===== INPUT FOR THIS TASK

-- pv_equiv track=rewrite | github.com/matterhorn103/quanstants | quanstants/format.py | truncate_digits
-- ===== SOURCE A (Python) =====
-- def truncate_digits(
--         integer: str,
--         fraction: str,
--         threshold: int = 8,
--     ) -> tuple[str, str, str]:
--     """Limit a long decimal in length and abbreviate truncated digits as an ellipsis."""
--
--     places = len(fraction)
--     # Work out number of sigfigs
--     figures_integer = 0
--     figures = 0
--     for digit in integer:
--         if digit != "0" or figures > 0:
--             figures_integer += 1
--             figures += 1
--     for digit in fraction:
--         if digit != "0" or figures > 0:
--             figures += 1
--
--     # With threshold = 2 we want to truncate e.g.
--     # 2.456 to 2 d.p. -> 2.45…
--     # 0.0002456 to 2 s.f. -> 0.00024…
--     # 0.0002 not at all
--     # 245.6 not at all
--     # 0.2456 to either 2 d.p. or 2 s.f. -> 0.24…
--     if places > threshold and figures > threshold:
--         ellipsis = "…"
--         if places < figures:
--             fraction = fraction[:threshold]
--         else:
--             n_to_keep = threshold - figures_integer
--             fraction = fraction[:n_to_keep]
--     else:
--         ellipsis = ""
--
--     return integer, fraction, ellipsis
-- ===== SOURCE B (Python) =====
-- def truncate_digits(
--         integer: str,
--         fraction: str,
--         threshold: int = 8,
--     ) -> tuple[str, str, str]:
--     """Limit a long decimal in length and abbreviate truncated digits as an ellipsis.
--
--     No significant-figure counting: truncation happens exactly when the fraction is
--     longer than the threshold and either the integer part contains a nonzero digit
--     (then every fractional place is significant) or the fraction has more than
--     `threshold` digits after its leading zeros; and in every such case exactly
--     `threshold` fractional digits are kept.
--     """
--     if len(fraction) > threshold and (
--         integer.lstrip("0") != "" or len(fraction.lstrip("0")) > threshold
--     ):
--         return integer, fraction[:threshold], "…"
--     return integer, fraction, ""
-- ===== Notes on version B (the rewrite author's own statement) =====
-- stated objective: simpler
-- what changed: B drops A's significant-figure counting entirely: it follows from A's arithmetic that the kept fraction length is always exactly threshold (in both of A's slice branches) and that A's condition collapses to 'len(fraction) > threshold and (integer has a nonzero character or the fraction after its leading zeros is longer than threshold)', so B is a single if with one slice and no counters (the per-character Python loops disappear, replaced by built-in lstrip/len).
import Mathlib
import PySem

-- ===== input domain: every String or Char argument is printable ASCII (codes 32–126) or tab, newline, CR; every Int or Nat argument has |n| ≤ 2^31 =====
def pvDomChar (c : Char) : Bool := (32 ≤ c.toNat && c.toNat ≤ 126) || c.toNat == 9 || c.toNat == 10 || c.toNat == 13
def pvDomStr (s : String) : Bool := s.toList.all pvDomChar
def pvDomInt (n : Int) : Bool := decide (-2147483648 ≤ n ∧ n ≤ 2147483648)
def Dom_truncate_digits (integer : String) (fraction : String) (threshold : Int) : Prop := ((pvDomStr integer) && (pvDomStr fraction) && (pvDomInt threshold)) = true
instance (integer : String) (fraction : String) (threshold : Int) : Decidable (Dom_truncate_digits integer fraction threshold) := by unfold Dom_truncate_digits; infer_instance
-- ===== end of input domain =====

-- B removes A's significant-figure counting: the kept length is provably always
-- `threshold` and A's condition collapses to one boolean test (simpler, same O(n) cost).

-- ===== PORT A =====
def truncate_digits (integer : String) (fraction : String) (threshold : Int) : String × String × String :=
  let places : Int := (fraction.toList.length : Int)
  -- for digit in integer: if digit != "0" or figures > 0: figures_integer += 1; figures += 1
  let st : Int × Int := integer.toList.foldl
    (fun (p : Int × Int) digit => if digit ≠ '0' ∨ 0 < p.2 then (p.1 + 1, p.2 + 1) else p) (0, 0)
  -- for digit in fraction: if digit != "0" or figures > 0: figures += 1
  let figures : Int := fraction.toList.foldl
    (fun (f : Int) digit => if digit ≠ '0' ∨ 0 < f then f + 1 else f) st.2
  if places > threshold ∧ figures > threshold then
    if places < figures then
      (integer, String.ofList (PySem.List.slice fraction.toList none (some threshold)), "…")
    else
      (integer, String.ofList (PySem.List.slice fraction.toList none (some (threshold - st.1))), "…")
  else
    (integer, fraction, "")

-- ===== PORT B =====
def truncate_digits_alt (integer : String) (fraction : String) (threshold : Int) : String × String × String :=
  -- if len(fraction) > threshold and (integer.lstrip("0") != "" or len(fraction.lstrip("0")) > threshold)
  if (fraction.toList.length : Int) > threshold ∧
     (integer.toList.dropWhile (· == '0') ≠ [] ∨
      ((fraction.toList.dropWhile (· == '0')).length : Int) > threshold) then
    (integer, String.ofList (PySem.List.slice fraction.toList none (some threshold)), "…")
  else
    (integer, fraction, "")

-- ===== PRECONDITION & SPEC =====
def Spec_truncate_digits (integer : String) (fraction : String) (threshold : Int) (out : String × String × String) : Prop := out = truncate_digits_alt integer fraction threshold
instance (integer : String) (fraction : String) (threshold : Int) (out : String × String × String) : Decidable (Spec_truncate_digits integer fraction threshold out) := by unfold Spec_truncate_digits; infer_instance

-- ===== CLAIM (what is proved, stated in full; the proofs are below) =====
def Claim_equal_truncate_digits : Prop := ∀ (integer : String) (fraction : String) (threshold : Int), Dom_truncate_digits integer fraction threshold → Spec_truncate_digits integer fraction threshold (truncate_digits integer fraction threshold)

-- ===== LEMMAS AND PROOFS =====

-- once figures is positive, A's fraction loop counts every remaining character
lemma fracFold_pos (cs : List Char) : ∀ (n : Int), 0 < n →
    cs.foldl (fun (f : Int) digit => if digit ≠ '0' ∨ 0 < f then f + 1 else f) n
      = n + (cs.length : Int) := by
  induction cs with
  | nil => intro n _; simp
  | cons c t ih =>
      intro n hn
      simp only [List.foldl_cons, if_pos (Or.inr hn)]
      rw [ih (n + 1) (by omega)]
      simp only [List.length_cons]; push_cast; ring

-- A's fraction loop from 0 counts the characters after the leading '0'-run
lemma fracFold_zero (cs : List Char) :
    cs.foldl (fun (f : Int) digit => if digit ≠ '0' ∨ 0 < f then f + 1 else f) 0
      = ((cs.dropWhile (· == '0')).length : Int) := by
  induction cs with
  | nil => simp
  | cons c t ih =>
      by_cases hc : c = '0'
      · subst hc
        simpa [List.dropWhile] using ih
      · simp only [List.foldl_cons, if_pos (Or.inl hc)]
        rw [fracFold_pos t (0 + 1) (by omega)]
        simp only [List.dropWhile_cons, beq_iff_eq, if_neg hc, List.length_cons]
        push_cast; omega

-- once figures is positive, A's integer loop counts every remaining character in both components
lemma intFold_pos (cs : List Char) : ∀ (n : Int), 0 < n →
    cs.foldl (fun (p : Int × Int) digit => if digit ≠ '0' ∨ 0 < p.2 then (p.1 + 1, p.2 + 1) else p) (n, n)
      = (n + (cs.length : Int), n + (cs.length : Int)) := by
  induction cs with
  | nil => intro n _; simp
  | cons c t ih =>
      intro n hn
      simp only [List.foldl_cons, if_pos (Or.inr hn)]
      rw [ih (n + 1) (by omega)]
      simp only [Prod.mk.injEq, List.length_cons]
      push_cast; omega

-- A's integer loop computes (len(integer.lstrip('0')), same) in both components
lemma intFold_zero (cs : List Char) :
    cs.foldl (fun (p : Int × Int) digit => if digit ≠ '0' ∨ 0 < p.2 then (p.1 + 1, p.2 + 1) else p) (0, 0)
      = (((cs.dropWhile (· == '0')).length : Int), ((cs.dropWhile (· == '0')).length : Int)) := by
  induction cs with
  | nil => simp
  | cons c t ih =>
      by_cases hc : c = '0'
      · subst hc
        simpa [List.dropWhile] using ih
      · simp only [List.foldl_cons, if_pos (Or.inl hc)]
        rw [intFold_pos t (0 + 1, 0 + 1).1 (by omega)]
        simp only [List.dropWhile_cons, beq_iff_eq, if_neg hc, List.length_cons, Prod.mk.injEq]
        push_cast; omega

-- ===== VERDICT (by name: the statement is the Claim_ definition above) =====
theorem truncate_digits_spec : Claim_equal_truncate_digits := by
  intro integer fraction threshold _
  show truncate_digits integer fraction threshold = truncate_digits_alt integer fraction threshold
  by_cases hfi : integer.toList.dropWhile (· == '0') = []
  · -- integer is all zeros: figures counts fraction after its leading zeros
    have hfs : ((fraction.toList.dropWhile (· == '0')).length : Int)
        ≤ (fraction.toList.length : Int) := by
      exact_mod_cast List.length_dropWhile_le _ _
    simp only [truncate_digits, truncate_digits_alt, intFold_zero, hfi, fracFold_zero,
      List.length_nil, Nat.cast_zero]
    by_cases h : (fraction.toList.length : Int) > threshold ∧
        ((fraction.toList.dropWhile (· == '0')).length : Int) > threshold
    · rw [if_pos h, if_neg (by omega), if_pos ⟨h.1, Or.inr h.2⟩, sub_zero]
    · rw [if_neg h, if_neg (by
        rintro ⟨a, h2 | h2⟩
        · exact h2 rfl
        · exact h ⟨a, h2⟩)]
  · -- integer has a nonzero character: every fractional place is significant
    have hpos : (0 : Int) < ((integer.toList.dropWhile (· == '0')).length : Int) := by
      have := List.length_pos_of_ne_nil hfi; exact_mod_cast this
    simp only [truncate_digits, truncate_digits_alt, intFold_zero,
      fracFold_pos fraction.toList _ hpos]
    by_cases hpt : (fraction.toList.length : Int) > threshold
    · rw [if_pos ⟨hpt, by omega⟩, if_pos (by omega), if_pos ⟨hpt, Or.inl hfi⟩]
    · rw [if_neg (by rintro ⟨a, _⟩; exact hpt a), if_neg (by rintro ⟨a, _⟩; exact hpt a)]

==========

### WHAT THE EXERCISE ASKS
Your answer should be a single number: how many lines of the material contain "pvDomChar".

### FINISHED EXERCISE
2